## Task prompt
From the line with "if t <= 0 or" through the line with "go(t, j - 1))", inclusive, return each line of the data below exactly and leave the rest out.

## Records to process
-- pv_equiv track=rewrite | github.com/wudaoyou/CCC_Solutions | CCC/foo/ccc2013/J3_2013.py | max_chore
-- ===== SOURCE A (Python) =====
-- def max_chore(target, data, i):
--     if target == 0:
--         result = 0
--     elif target < 0:
--         result = 0
--     elif i < 0:
--         result = 0
--     elif data[i] > target:
--         result = max_chore(target, data, i - 1)
--     else:
--         num1 = 1+max_chore(target - data[i], data, i - 1)
--         num2 = max_chore(target, data, i - 1)
--         result = max(num1, num2)
--     return result
-- ===== SOURCE B (Python) =====
-- def max_chore(target, data, i):
--     memo = {}
--
--     def go(t, j):
--         if t <= 0 or j < 0:
--             return 0
--         key = (t, j)
--         if key in memo:
--             return memo[key]
--         x = data[j]
--         if x > t:
--             r = go(t, j - 1)
--         else:
--             r = max(1 + go(t - x, j - 1), go(t, j - 1))
--         memo[key] = r
--         return r
--
--     return go(target, i)
-- ===== Notes on version B (the rewrite author's own statement) =====
-- stated objective: alternative
-- what changed: B replaces A's naive exponential recursion with top-down dynamic programming: a memo dictionary keyed by (remaining target, index) so each distinct subproblem is solved once.
import Mathlib
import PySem

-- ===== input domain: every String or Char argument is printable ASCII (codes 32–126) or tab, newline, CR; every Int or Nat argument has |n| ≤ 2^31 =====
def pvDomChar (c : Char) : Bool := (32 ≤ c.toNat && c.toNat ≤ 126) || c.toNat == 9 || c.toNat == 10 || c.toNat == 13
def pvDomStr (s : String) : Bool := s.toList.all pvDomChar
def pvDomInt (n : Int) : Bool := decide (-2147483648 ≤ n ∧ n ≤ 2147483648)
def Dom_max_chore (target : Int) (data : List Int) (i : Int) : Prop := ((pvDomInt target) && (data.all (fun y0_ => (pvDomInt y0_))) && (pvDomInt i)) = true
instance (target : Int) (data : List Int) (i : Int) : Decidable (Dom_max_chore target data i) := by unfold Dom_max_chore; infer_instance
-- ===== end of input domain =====

-- B memoizes A's recursion in a dictionary keyed by (target, index); return values agree on all inputs where A returns.

-- ===== PORT A =====
def max_chore (target : Int) (data : List Int) (i : Int) : Int :=
  if target = 0 then 0
  else if target < 0 then 0
  else if i < 0 then 0
  else
    -- data[i]: in-range under Pre_ (IndexError excluded by Pre_max_chore)
    let x := (PySem.List.pyGet? data i).getD 0
    if x > target then max_chore target data (i - 1)
    else max (1 + max_chore (target - x) data (i - 1)) (max_chore target data (i - 1))
termination_by (i + 1).toNat
decreasing_by all_goals omega

-- ===== PORT B =====
def goAlt (data : List Int) (memo : PySem.Dict (Int × Int) Int) (t j : Int) :
    Int × PySem.Dict (Int × Int) Int :=
  if t ≤ 0 ∨ j < 0 then (0, memo)
  else
    match memo.get? (t, j) with
    | some v => (v, memo)
    | none =>
      -- data[j]: in-range under Pre_ (IndexError excluded by Pre_max_chore)
      let x := (PySem.List.pyGet? data j).getD 0
      let (r, memo') :=
        if x > t then goAlt data memo t (j - 1)
        else
          let (a, m1) := goAlt data memo (t - x) (j - 1)
          let (b, m2) := goAlt data m1 t (j - 1)
          (max (1 + a) b, m2)
      (r, memo'.insert (t, j) r)
termination_by (j + 1).toNat
decreasing_by all_goals omega

def max_chore_alt (target : Int) (data : List Int) (i : Int) : Int :=
  (goAlt data PySem.Dict.empty target i).1

-- ===== PRECONDITION & SPEC =====
-- Pre_ excludes exactly the inputs where Python A raises IndexError: target > 0 and 0 ≤ i but i ≥ len(data).
def Pre_max_chore (target : Int) (data : List Int) (i : Int) : Prop :=
  target ≤ 0 ∨ i < 0 ∨ i < (data.length : Int)
instance (target : Int) (data : List Int) (i : Int) : Decidable (Pre_max_chore target data i) := by unfold Pre_max_chore; infer_instance
def pvWitness_max_chore : Int × List Int × Int := (5, [2, 1, 3], 2)

def Spec_max_chore (target : Int) (data : List Int) (i : Int) (out : Int) : Prop := out = max_chore_alt target data i
instance (target : Int) (data : List Int) (i : Int) (out : Int) : Decidable (Spec_max_chore target data i out) := by unfold Spec_max_chore; infer_instance

-- ===== CLAIM (what is proved, stated in full; the proofs are below) =====
def Claim_equal_max_chore : Prop := ∀ (target : Int) (data : List Int) (i : Int), Dom_max_chore target data i → Pre_max_chore target data i → Spec_max_chore target data i (max_chore target data i)

-- ===== LEMMAS AND PROOFS =====

-- Invariant: every memo entry stores the reference (port-A) value of its subproblem.
def MemoOK (data : List Int) (memo : PySem.Dict (Int × Int) Int) : Prop :=
  ∀ t j v, memo.get? (t, j) = some v → v = max_chore t data j

lemma goAlt_correct (data : List Int) : ∀ (n : Nat) (t j : Int) (memo : PySem.Dict (Int × Int) Int),
    (j + 1).toNat ≤ n → MemoOK data memo →
    (goAlt data memo t j).1 = max_chore t data j ∧ MemoOK data (goAlt data memo t j).2 := by
  intro n
  induction n with
  | zero =>
    intro t j memo hn hok
    have hj : j < 0 := by omega
    rw [goAlt, max_chore]
    simp [hj]
    exact hok
  | succ n ih =>
    intro t j memo hn hok
    by_cases hbase : t ≤ 0 ∨ j < 0
    · have hA : max_chore t data j = 0 := by
        rw [max_chore]
        split_ifs <;> first | rfl | omega
      rw [goAlt]
      simp [hbase, hA]
      exact hok
    · push Not at hbase
      obtain ⟨ht, hj⟩ := hbase
      have hjn : (j - 1 + 1).toNat ≤ n := by omega
      rw [goAlt]
      simp only [show ¬(t ≤ 0 ∨ j < 0) from by omega, if_false]
      cases hmem : memo.get? (t, j) with
      | some v =>
        simp only []
        exact ⟨hok t j v hmem, hok⟩
      | none =>
        simp only []
        set x := (PySem.List.pyGet? data j).getD 0 with hx
        have hA : max_chore t data j =
            if x > t then max_chore t data (j - 1)
            else max (1 + max_chore (t - x) data (j - 1)) (max_chore t data (j - 1)) := by
          rw [max_chore]
          simp [show ¬ t = 0 from by omega, show ¬ t < 0 from by omega, show ¬ j < 0 from by omega, hx]
        by_cases hgt : x > t
        · obtain ⟨h1, h2⟩ := ih t (j - 1) memo hjn hok
          simp only [hgt, if_true]
          constructor
          · simp [h1, hA, hgt]
          · intro t' j' v hv
            rw [PySem.Dict.get?_insert] at hv
            split_ifs at hv with he
            · cases hv
              have : (t', j') = (t, j) := he
              cases this
              simp [h1, hA, hgt]
            · exact h2 t' j' v hv
        · obtain ⟨h1, h2⟩ := ih (t - x) (j - 1) memo hjn hok
          obtain ⟨h3, h4⟩ := ih t (j - 1) (goAlt data memo (t - x) (j - 1)).2 hjn h2
          simp only [hgt, if_false]
          constructor
          · simp [h1, h3, hA, hgt]
          · intro t' j' v hv
            rw [PySem.Dict.get?_insert] at hv
            split_ifs at hv with he
            · cases hv
              have : (t', j') = (t, j) := he
              cases this
              simp [h1, h3, hA, hgt]
            · exact h4 t' j' v hv

-- ===== VERDICT (by name: the statement is the Claim_ definition above) =====
theorem max_chore_spec : Claim_equal_max_chore := by
  intro target data i _ _
  unfold Spec_max_chore max_chore_alt
  have h := goAlt_correct data (i + 1).toNat target i PySem.Dict.empty le_rfl
    (by intro t j v hv; simp [PySem.Dict.get?, PySem.Dict.empty] at hv)
  exact (h.1).symm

## Solution to this task
--         if t <= 0 or j < 0:
--             return 0
--         key = (t, j)
--         if key in memo:
--             return memo[key]
--         x = data[j]
--         if x > t:
--             r = go(t, j - 1)
--         else:
--             r = max(1 + go(t - x, j - 1), go(t, j - 1))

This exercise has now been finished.